======== DATA TO USE ========
-- pv_equiv track=rewrite | github.com/er-prateek-tripathi/Problem_Solving | HackerEarth/Day 2/Solution.py | find_max_border
-- ===== SOURCE A (Python) =====
-- def find_max_border(table):
--     n, m = len(table), len(table[0])
--     max_border = 0
--
--     # Check rows and columns for maximum consecutive black cells
--     for row in table:
--         max_border = max(max_border, max_consecutive_black(row))
--     for col in zip(*table):
--         max_border = max(max_border, max_consecutive_black(col))
--
--     return max_border
--
-- def max_consecutive_black(cells):
--     count = 0
--     max_count = 0
--     for cell in cells:
--         if cell == '#':
--             count += 1
--             max_count = max(max_count, count)
--         else:
--             count = 0
--     return max_count
-- ===== SOURCE B (Python) =====
-- def find_max_border(table):
--     # Binary search on the answer: the max '#'-run is the largest k such that
--     # '#'*k occurs as a substring of some row or some column (zip truncates to
--     # the shortest row, like A's column pass).
--     lines = list(table) + [''.join(col) for col in zip(*table)]
--     lo, hi = 0, max(len(s) for s in lines)
--     while lo < hi:
--         mid = (lo + hi + 1) // 2
--         if any('#' * mid in s for s in lines):
--             lo = mid
--         else:
--             hi = mid - 1
--     return lo
-- ===== Notes on version B (the rewrite author's own statement) =====
-- stated objective: alternative
-- what changed: Replaces A's direct run-length counting over rows and zip-columns by binary search on the answer: the result is the largest k such that '#'*k occurs as a substring of some row or column string, found by bisection with a substring-membership decision procedure.
import Mathlib
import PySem

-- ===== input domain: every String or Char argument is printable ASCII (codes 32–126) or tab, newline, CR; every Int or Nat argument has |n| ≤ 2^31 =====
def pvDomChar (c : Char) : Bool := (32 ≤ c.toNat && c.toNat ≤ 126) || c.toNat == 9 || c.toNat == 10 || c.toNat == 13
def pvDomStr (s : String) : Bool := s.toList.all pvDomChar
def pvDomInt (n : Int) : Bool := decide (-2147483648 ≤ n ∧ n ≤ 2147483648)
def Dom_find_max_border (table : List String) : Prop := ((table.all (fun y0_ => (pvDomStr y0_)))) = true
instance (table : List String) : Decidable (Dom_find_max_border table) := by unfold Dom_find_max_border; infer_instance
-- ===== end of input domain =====

-- B replaces A's direct run-length counting by binary search on the answer k,
-- deciding each step by substring membership of '#'*k in the row/column strings.

-- ===== PORT A =====

-- A's helper max_consecutive_black: running-counter fold carrying (count, max_count)
def mcbStep (s : Int × Int) (c : Char) : Int × Int :=
  if c = '#' then (s.1 + 1, max s.2 (s.1 + 1)) else (0, s.2)

def max_consecutive_black (cells : List Char) : Int :=
  (cells.foldl mcbStep (0, 0)).2

def headD' (l : List Char) : Char := l.headD ' '

-- hand port of Python zip(*table): columns up to the shortest row (exact: zip stops at the shortest iterable)
def zipStar (rows : List (List Char)) : List (List Char) :=
  match rows with
  | [] => []
  | r :: rs =>
    if h : (r :: rs).all (fun l => !l.isEmpty) then
      ((r :: rs).map headD') :: zipStar ((r :: rs).map List.tail)
    else []
termination_by (rows.headD []).length
decreasing_by
  simp only [List.all_cons, Bool.and_eq_true, Bool.not_eq_eq_eq_not, Bool.not_true] at h
  cases r with
  | nil => simp [List.isEmpty] at h
  | cons a t => simp

def find_max_border (table : List String) : Int :=
  let rows := table.map String.toList
  let afterRows := rows.foldl (fun b r => max b (max_consecutive_black r)) 0
  (zipStar rows).foldl (fun b c => max b (max_consecutive_black c)) afterRows

-- ===== PORT B =====

-- the `while lo < hi` bisection loop of Source B (Python's `'#'*mid in s` is Chars.isIn of a replicate)
def bsearchB (lines : List (List Char)) (lo hi : Int) : Int :=
  -- mid = (lo + hi + 1) // 2, written inline
  if _h : lo < hi then
    if lines.any (fun s =>
        PySem.Chars.isIn (List.replicate (PySem.Int.floordiv (lo + hi + 1) 2).toNat '#') s) then
      bsearchB lines (PySem.Int.floordiv (lo + hi + 1) 2) hi
    else
      bsearchB lines lo (PySem.Int.floordiv (lo + hi + 1) 2 - 1)
  else lo
termination_by (hi - lo).toNat
decreasing_by
  · have he : PySem.Int.floordiv (lo + hi + 1) 2 = (lo + hi + 1) / 2 :=
      PySem.Int.floordiv_eq_ediv_of_pos (by omega)
    simp only [he]; omega
  · have he : PySem.Int.floordiv (lo + hi + 1) 2 = (lo + hi + 1) / 2 :=
      PySem.Int.floordiv_eq_ediv_of_pos (by omega)
    simp only [he]; omega

def find_max_border_alt (table : List String) : Int :=
  let rows := table.map String.toList
  let lines := rows ++ zipStar rows            -- ''.join over a tuple of chars is the char list itself
  let hi := match PySem.List.max? (lines.map (fun s => (s.length : Int))) (fun x => x) with
            | some v => v
            | none => 0                        -- unreachable under Pre_: max() raises on an empty table
  bsearchB lines 0 hi

-- ===== PRECONDITION & SPEC =====
-- Pre_ excludes only the empty table, on which A raises IndexError at table[0] (B raises ValueError at max()).
def Pre_find_max_border (table : List String) : Prop := table ≠ []
instance (table : List String) : Decidable (Pre_find_max_border table) := by unfold Pre_find_max_border; infer_instance

def pvWitness_find_max_border : List String := ["#.#", ".##", "###"]

def Spec_find_max_border (table : List String) (out : Int) : Prop := out = find_max_border_alt table
instance (table : List String) (out : Int) : Decidable (Spec_find_max_border table out) := by unfold Spec_find_max_border; infer_instance

-- ===== CLAIM (what is proved, stated in full; the proofs are below) =====
def Claim_equal_find_max_border : Prop := ∀ (table : List String), Dom_find_max_border table → Pre_find_max_border table → Spec_find_max_border table (find_max_border table)

-- ===== LEMMAS AND PROOFS =====

-- length of the leading '#' run, and the maximal '#' run, defined structurally
def lead : List Char → Nat
  | [] => 0
  | c :: cs => if c = '#' then lead cs + 1 else 0

def maxRun : List Char → Nat
  | [] => 0
  | c :: cs => max (lead (c :: cs)) (maxRun cs)

theorem lead_le_maxRun (cs : List Char) : lead cs ≤ maxRun cs := by
  cases cs with
  | nil => exact le_refl _
  | cons c cs => exact le_max_left _ _

theorem lead_le_length (cs : List Char) : lead cs ≤ cs.length := by
  induction cs with
  | nil => exact le_refl _
  | cons c cs ih =>
    simp only [lead, List.length_cons]
    split <;> omega

theorem maxRun_le_length (cs : List Char) : maxRun cs ≤ cs.length := by
  induction cs with
  | nil => exact le_refl _
  | cons c cs ih =>
    simp only [maxRun, List.length_cons]
    have h := lead_le_length (c :: cs)
    simp only [List.length_cons] at h
    omega

-- replicate k '#' is a prefix iff k fits in the leading run
theorem replicate_prefix_iff (cs : List Char) : ∀ (k : Nat),
    List.replicate k '#' <+: cs ↔ k ≤ lead cs := by
  induction cs with
  | nil =>
    intro k
    constructor
    · intro h
      have := h.length_le
      simp at this
      simp [this, lead]
    · intro h
      cases k with
      | zero => exact List.nil_prefix
      | succ k => simp [lead] at h
  | cons c cs ih =>
    intro k
    cases k with
    | zero => simp [List.nil_prefix, lead]
    | succ k =>
      rw [List.replicate_succ, List.cons_prefix_cons]
      by_cases hc : c = '#'
      · subst hc
        simp only [lead, if_true, true_and]
        rw [ih]
        omega
      · simp only [lead, if_neg hc]
        constructor
        · rintro ⟨h1, _⟩; exact absurd h1.symm hc
        · omega

-- replicate k '#' is an infix iff k fits in the maximal run
theorem replicate_infix_iff (cs : List Char) : ∀ (k : Nat),
    List.replicate k '#' <:+: cs ↔ k ≤ maxRun cs := by
  induction cs with
  | nil =>
    intro k
    constructor
    · intro h
      have := h.length_le
      simp at this
      simp [this, maxRun]
    · intro h
      have : k = 0 := by simpa [maxRun] using h
      simp [this]
  | cons c cs ih =>
    intro k
    rw [List.infix_cons_iff, replicate_prefix_iff, ih]
    simp only [maxRun]
    omega

-- A's running-counter fold computes max b (max (u + lead) maxRun)
theorem foldl_mcb (cs : List Char) : ∀ (u b : Int), 0 ≤ u → u ≤ b →
    (cs.foldl mcbStep (u, b)).2 = max b (max (u + (lead cs : Int)) ((maxRun cs : Int))) := by
  induction cs with
  | nil =>
    intro u b h0 hub
    simp only [List.foldl_nil, lead, maxRun, Nat.cast_zero]
    omega
  | cons c cs ih =>
    intro u b h0 hub
    simp only [List.foldl_cons]
    by_cases hc : c = '#'
    · subst hc
      simp only [mcbStep, if_true]
      rw [ih (u + 1) (max b (u + 1)) (by omega) (by omega)]
      simp only [lead, maxRun, if_true]
      push_cast
      omega
    · simp only [mcbStep, if_neg hc]
      rw [ih 0 b (le_refl 0) (by omega)]
      simp only [lead, maxRun, if_neg hc]
      have := lead_le_maxRun cs
      push_cast
      omega

theorem mcb_eq_maxRun (cs : List Char) : max_consecutive_black cs = (maxRun cs : Int) := by
  unfold max_consecutive_black
  rw [foldl_mcb cs 0 0 (le_refl 0) (le_refl 0)]
  have := lead_le_maxRun cs
  omega

-- characterisation of the running max fold
theorem foldl_max_ge_iff (ls : List (List Char)) : ∀ (a x : Int),
    (x ≤ ls.foldl (fun b l => max b (max_consecutive_black l)) a ↔
      x ≤ a ∨ ∃ l ∈ ls, x ≤ max_consecutive_black l) := by
  induction ls with
  | nil => intro a x; simp
  | cons l ls ih =>
    intro a x
    simp only [List.foldl_cons]
    rw [ih]
    constructor
    · rintro (h | ⟨l', hl', h⟩)
      · rcases le_max_iff.mp h with h | h
        · exact Or.inl h
        · exact Or.inr ⟨l, List.mem_cons_self, h⟩
      · exact Or.inr ⟨l', List.mem_cons_of_mem _ hl', h⟩
    · rintro (h | ⟨l', hl', h⟩)
      · exact Or.inl (le_trans h (le_max_left _ _))
      · rcases List.mem_cons.mp hl' with h' | h'
        · subst h'; exact Or.inl (le_trans h (le_max_right _ _))
        · exact Or.inr ⟨l', h', h⟩

-- the bisection condition decides `mid ≤ M` for mid ≥ 1
theorem any_iff_le_M (lines : List (List Char)) (mid : Int) (h1 : 1 ≤ mid) :
    ((lines.any (fun s => PySem.Chars.isIn (List.replicate mid.toNat '#') s)) = true
      ↔ mid ≤ lines.foldl (fun b l => max b (max_consecutive_black l)) 0) := by
  rw [List.any_eq_true, foldl_max_ge_iff]
  constructor
  · rintro ⟨l, hl, hin⟩
    refine Or.inr ⟨l, hl, ?_⟩
    rw [mcb_eq_maxRun]
    have := (replicate_infix_iff l mid.toNat).mp ((PySem.Chars.isIn_iff_infix _ _).mp hin)
    omega
  · rintro (h | ⟨l, hl, h⟩)
    · omega
    · refine ⟨l, hl, ?_⟩
      rw [PySem.Chars.isIn_iff_infix, replicate_infix_iff]
      rw [mcb_eq_maxRun] at h
      omega

-- bisection correctness: with lo ≤ M ≤ hi and 0 ≤ lo the loop returns M
theorem bsearchB_eq (lines : List (List Char)) :
    ∀ (n : Nat) (lo hi : Int), (hi - lo).toNat = n → 0 ≤ lo →
      lo ≤ lines.foldl (fun b l => max b (max_consecutive_black l)) 0 →
      lines.foldl (fun b l => max b (max_consecutive_black l)) 0 ≤ hi →
      bsearchB lines lo hi = lines.foldl (fun b l => max b (max_consecutive_black l)) 0 := by
  intro n
  induction n using Nat.strong_induction_on with
  | _ n ih =>
    intro lo hi hn h0 hlo hhi
    rw [bsearchB]
    split
    · next hlt =>
      have he : PySem.Int.floordiv (lo + hi + 1) 2 = (lo + hi + 1) / 2 :=
        PySem.Int.floordiv_eq_ediv_of_pos (by omega)
      have h1 : 1 ≤ PySem.Int.floordiv (lo + hi + 1) 2 := by omega
      split
      · next hcond =>
        have hle := (any_iff_le_M lines (PySem.Int.floordiv (lo + hi + 1) 2) h1).mp hcond
        exact ih (hi - PySem.Int.floordiv (lo + hi + 1) 2).toNat (by omega)
          (PySem.Int.floordiv (lo + hi + 1) 2) hi rfl (by omega) hle hhi
      · next hcond =>
        have hgt : ¬ PySem.Int.floordiv (lo + hi + 1) 2 ≤
            lines.foldl (fun b l => max b (max_consecutive_black l)) 0 := by
          intro hcon
          exact hcond ((any_iff_le_M lines (PySem.Int.floordiv (lo + hi + 1) 2) h1).mpr hcon)
        exact ih (PySem.Int.floordiv (lo + hi + 1) 2 - 1 - lo).toNat (by omega)
          lo (PySem.Int.floordiv (lo + hi + 1) 2 - 1) rfl h0 hlo (by omega)
    · next hlt => omega

-- ===== VERDICT (by name: the statement is the Claim_ definition above) =====
theorem find_max_border_spec : Claim_equal_find_max_border := by
  intro table _ hpre
  unfold Spec_find_max_border
  cases table with
  | nil => exact absurd rfl hpre
  | cons t ts =>
    unfold find_max_border find_max_border_alt
    simp only [List.map_cons]
    set rows := t.toList :: ts.map String.toList with hrows
    set lines := rows ++ zipStar rows with hlines
    set M := lines.foldl (fun b l => max b (max_consecutive_black l)) 0 with hM
    -- A's two folds are one fold over lines
    have hA : (zipStar rows).foldl (fun b c => max b (max_consecutive_black c))
        (rows.foldl (fun b r => max b (max_consecutive_black r)) 0) = M := by
      rw [hM, hlines, List.foldl_append]
    rw [hA]
    -- hi is the max of the line lengths; it bounds M
    have hne : lines ≠ [] := by rw [hlines, hrows]; simp
    obtain ⟨v, hv⟩ : ∃ v, PySem.List.max? (lines.map (fun s => (s.length : Int))) (fun x => x) = some v := by
      cases hveq : PySem.List.max? (lines.map (fun s => (s.length : Int))) (fun x => x) with
      | none =>
        exfalso
        have := (PySem.List.max?_eq_none_iff (xs := lines.map (fun s => (s.length : Int))) (key := fun x => x)).mp hveq
        simp at this
        exact hne this
      | some v => exact ⟨v, rfl⟩
    have hvmem := PySem.List.max?_mem hv
    have hvmax := PySem.List.max?_isMax hv
    have hv0 : 0 ≤ v := by
      obtain ⟨l, _, hl⟩ := List.mem_map.mp hvmem
      omega
    have hM0 : 0 ≤ M := by rw [hM, foldl_max_ge_iff]; exact Or.inl (le_refl 0)
    have hMv : M ≤ v := by
      have := (foldl_max_ge_iff lines 0 M).mp (le_refl M)
      rcases this with h | ⟨l, hl, h⟩
      · omega
      · have hlen : ((l.length : Int)) ≤ v := by
          exact hvmax _ (List.mem_map.mpr ⟨l, hl, rfl⟩)
        have := maxRun_le_length l
        rw [mcb_eq_maxRun] at h
        omega
    simp only [hv]
    exact (bsearchB_eq lines (v - 0).toNat 0 v rfl (le_refl 0) hM0 hMv).symm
========
Return only the part of the records above that opens with the line containing "def bsearchB (lines" and closes with the line containing "-- ===== PRECONDITION", ends included.

def bsearchB (lines : List (List Char)) (lo hi : Int) : Int :=
  -- mid = (lo + hi + 1) // 2, written inline
  if _h : lo < hi then
    if lines.any (fun s =>
        PySem.Chars.isIn (List.replicate (PySem.Int.floordiv (lo + hi + 1) 2).toNat '#') s) then
      bsearchB lines (PySem.Int.floordiv (lo + hi + 1) 2) hi
    else
      bsearchB lines lo (PySem.Int.floordiv (lo + hi + 1) 2 - 1)
  else lo
termination_by (hi - lo).toNat
decreasing_by
  · have he : PySem.Int.floordiv (lo + hi + 1) 2 = (lo + hi + 1) / 2 :=
      PySem.Int.floordiv_eq_ediv_of_pos (by omega)
    simp only [he]; omega
  · have he : PySem.Int.floordiv (lo + hi + 1) 2 = (lo + hi + 1) / 2 :=
      PySem.Int.floordiv_eq_ediv_of_pos (by omega)
    simp only [he]; omega

def find_max_border_alt (table : List String) : Int :=
  let rows := table.map String.toList
  let lines := rows ++ zipStar rows            -- ''.join over a tuple of chars is the char list itself
  let hi := match PySem.List.max? (lines.map (fun s => (s.length : Int))) (fun x => x) with
            | some v => v
            | none => 0                        -- unreachable under Pre_: max() raises on an empty table
  bsearchB lines 0 hi

-- ===== PRECONDITION & SPEC =====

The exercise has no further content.